# Are Your Seeds GMO?



## Termy (Jul 29, 2021)

As far as I know it makes little or no difference to the nutritional value of the foods. 

However they bear barren fruit. Gardens and whatever used to reproduce, if you had tomatoes, you might not think you still have them but next year you find them behind the garage or whatever. 

If not GMO, you can get the seeds right there in what you grew, but not if they're GMO. 

Imagine making people buy your product every year. 

There are places that sell non GMO seeds, many of them survival places, you know the type, never shot anyone but has 5 assault rifles in the basement. More expensive of course but see you get the seeds back, what comes from the plants will grow. You could conceivably just put those in the bag. 

This is all just trying to be a little bit closer to natural. I also like grass fed beef, perch from the ocean rather than the fresh water ones. If I see free range eggs reasonable I will buy them. 

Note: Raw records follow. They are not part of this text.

-- pv_equiv track=rewrite | github.com/the-omega-institute/automath | theory/2026_golden_ratio_driven_scan_projection_generation_recursive_emergence/scripts/exp_fold_max_fiber_achievers_bsplit.py | zeckendorf_word
-- ===== SOURCE A (Python) =====
-- from typing import Dict, List, Tuple
--
-- def fib_upto(n: int) -> List[int]:
--     if n < 0:
--         raise ValueError("n must be >= 0")
--     F = [0, 1]
--     for _ in range(2, n + 1):
--         F.append(F[-1] + F[-2])
--     return F[: n + 1]
--
-- def zeckendorf_word(m: int, r: int) -> str:
--     """Unique x in X_m (no adjacent 11) with V_m(x)=r."""
--     if m < 1:
--         raise ValueError("m must be >= 1")
--     F = fib_upto(m + 2)
--     if r < 0 or r >= F[m + 2]:
--         raise ValueError("r out of range for modulus F_{m+2}")
--     rem = int(r)
--     x = [0] * m
--     prev_one = False
--     for k in range(m, 0, -1):
--         w = F[k + 1]
--         if (not prev_one) and rem >= w:
--             x[k - 1] = 1
--             rem -= w
--             prev_one = True
--         else:
--             x[k - 1] = 0
--             prev_one = False
--     if rem != 0:
--         raise ValueError("Greedy Zeckendorf failed")
--     for i in range(m - 1):
--         if x[i] == 1 and x[i + 1] == 1:
--             raise ValueError("Adjacent 11 produced")
--     return "".join(str(b) for b in x)
-- ===== SOURCE B (Python) =====
-- from typing import List
--
--
-- def fib_upto(n: int) -> List[int]:
--     if n < 0:
--         raise ValueError("n must be >= 0")
--     F = [0, 1]
--     for _ in range(2, n + 1):
--         F.append(F[-1] + F[-2])
--     return F[: n + 1]
--
--
-- def _bisect_right(a: List[int], x: int) -> int:
--     """Insertion point after existing entries == x, over the whole list."""
--     lo, hi = 0, len(a)
--     while lo < hi:
--         mid = (lo + hi) // 2
--         if x < a[mid]:
--             hi = mid
--         else:
--             lo = mid + 1
--     return lo
--
--
-- def zeckendorf_word(m: int, r: int) -> str:
--     """Unique x in X_m (no adjacent 11) with V_m(x)=r."""
--     if m < 1:
--         raise ValueError("m must be >= 1")
--     F = fib_upto(m + 2)
--     if r < 0 or r >= F[m + 2]:
--         raise ValueError("r out of range for modulus F_{m+2}")
--     W = F[2:m + 2]  # W[j] = F[j+2], strictly increasing weights
--     bits = ["0"] * m
--     rem = r
--     hi = m
--     while rem > 0:
--         # jump straight to the largest weight <= rem among indices < hi
--         j = _bisect_right(W[:hi], rem) - 1
--         bits[j] = "1"
--         rem -= W[j]
--         hi = j - 1  # skip the adjacent position: greedy can never use it
--     return "".join(bits)
-- ===== Notes on version B (the rewrite author's own statement) =====
-- stated objective: alternative
-- what changed: Replaces A's position-by-position downward scan with a prev_one flag and post-hoc rem/adjacency validation by a while-loop that binary-searches the weight list for the largest Fibonacci weight <= rem, sets that bit directly, and restricts further searches two indices lower so non-adjacency holds by construction.
import Mathlib
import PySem

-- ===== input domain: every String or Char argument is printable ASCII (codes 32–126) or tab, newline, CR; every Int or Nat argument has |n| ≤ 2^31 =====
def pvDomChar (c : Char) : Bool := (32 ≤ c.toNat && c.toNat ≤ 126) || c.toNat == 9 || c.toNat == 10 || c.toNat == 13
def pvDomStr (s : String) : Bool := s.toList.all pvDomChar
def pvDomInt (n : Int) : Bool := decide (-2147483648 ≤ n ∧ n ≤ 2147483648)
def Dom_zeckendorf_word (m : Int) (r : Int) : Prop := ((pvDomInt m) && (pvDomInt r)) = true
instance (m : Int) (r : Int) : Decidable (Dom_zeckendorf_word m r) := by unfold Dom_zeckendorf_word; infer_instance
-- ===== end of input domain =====

-- B replaces A's position-by-position scan (with its prev_one flag and post-hoc
-- rem/adjacency checks) by a jump loop: while rem > 0, binary-search the weight
-- list for the largest weight ≤ rem, set that bit, and restrict the search two
-- indices lower; objective: alternative (same cost, different control flow).

-- ===== PORT A =====
-- fib_upto, shared verbatim by Source A and Source B (identical helper source in both)
def fibUpto (n : Int) : List Int :=
  if n < 0 then []  -- Python raises ValueError here (unreachable from the entry points)
  else
    PySem.List.slice
      ((PySem.List.pyRange 2 (n + 1) 1).foldl
        (fun F _ => F ++ [PySem.List.pyGetD F (-1) 0 + PySem.List.pyGetD F (-2) 0]) [0, 1])
      none (some (n + 1))

-- one iteration of A's `for k in range(m, 0, -1)` body over the state (x, rem, prev_one)
def stepA (F : List Int) (st : List Int × Int × Bool) (k : Int) : List Int × Int × Bool :=
  match st with
  | (x, rem, prev) =>
    let w := PySem.List.pyGetD F (k + 1) 0
    if prev = false ∧ w ≤ rem then (PySem.List.pySetD x (k - 1) 1, rem - w, true)
    else (PySem.List.pySetD x (k - 1) 0, rem, false)

def zeckendorf_word (m : Int) (r : Int) : String :=
  if m < 1 then ""  -- raise ValueError
  else
    let F := fibUpto (m + 2)
    if r < 0 ∨ PySem.List.pyGetD F (m + 2) 0 ≤ r then ""  -- raise ValueError
    else
      let res := (PySem.List.pyRange m 0 (-1)).foldl (stepA F) (List.replicate m.toNat 0, r, false)
      let x := res.1
      let rem := res.2.1
      if rem ≠ 0 then ""  -- raise ValueError ("Greedy Zeckendorf failed")
      else if (PySem.List.pyRange 0 (m - 1) 1).any
          (fun i => PySem.List.pyGetD x i 0 == 1 && PySem.List.pyGetD x (i + 1) 0 == 1) then ""
          -- raise ValueError ("Adjacent 11 produced")
      else PySem.Str.join "" (x.map PySem.Int.toStr)

-- ===== PORT B =====
-- hand-written bisect_right of Source B: `while lo < hi: mid = (lo+hi)//2; ...`
def brLoop (a : List Int) (x : Int) (lo hi : Int) : Int :=
  if h : lo < hi then
    let mid := PySem.Int.floordiv (lo + hi) 2
    if x < PySem.List.pyGetD a mid 0 then brLoop a x lo mid
    else brLoop a x (mid + 1) hi
  else lo
termination_by (hi - lo).toNat
decreasing_by
  · have h2 : PySem.Int.floordiv (lo + hi) 2 < hi :=
      (PySem.Int.floordiv_lt_iff_lt_mul (by omega)).mpr (by omega)
    omega
  · have h1 := (PySem.Int.floordiv_two_mid_bounds (le_of_lt h)).1
    omega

A penny for your thoughts. 

T


----------



## pepperhead212 (Jul 30, 2021)

I don't worry about GMO seeds in all the things I plant, because they are really not available to you and me - only large scale farmers.  Tomatoes might be the first thing that shows up in retail, but I'm sure I'll get a warning...by maybe a ridiculously high price!


----------



## summer57 (Jul 30, 2021)

Pepperhead is correct, these seeds are sold to farmers only and are not available at retain stores.
However -- GMO seeds are not sterile. They can reproduce just like any plant seed by blowing in the wind etc., but farmers are supposed to agree not to replant the resulting seeds.
Interesting that the US has many, many more GMO crops than Europe which seems to have just GMO corn crop grown in Spain.  there may be others but I didn't find any.


----------



## larry_stewart (Jul 30, 2021)

Semi off topic here, but I had a cousin was a Police Officer. To make. few extra bucks he would work  second job guarding the corn fields of a National lab that was doing plan biology research to develop plants with increased productivity among other things.  Not sure exactly what they were doing, as Im sure it was classified, but back in the day I found it funny that he was paid to sit in his car in he middle of a corn field and got paid handsomely for it too.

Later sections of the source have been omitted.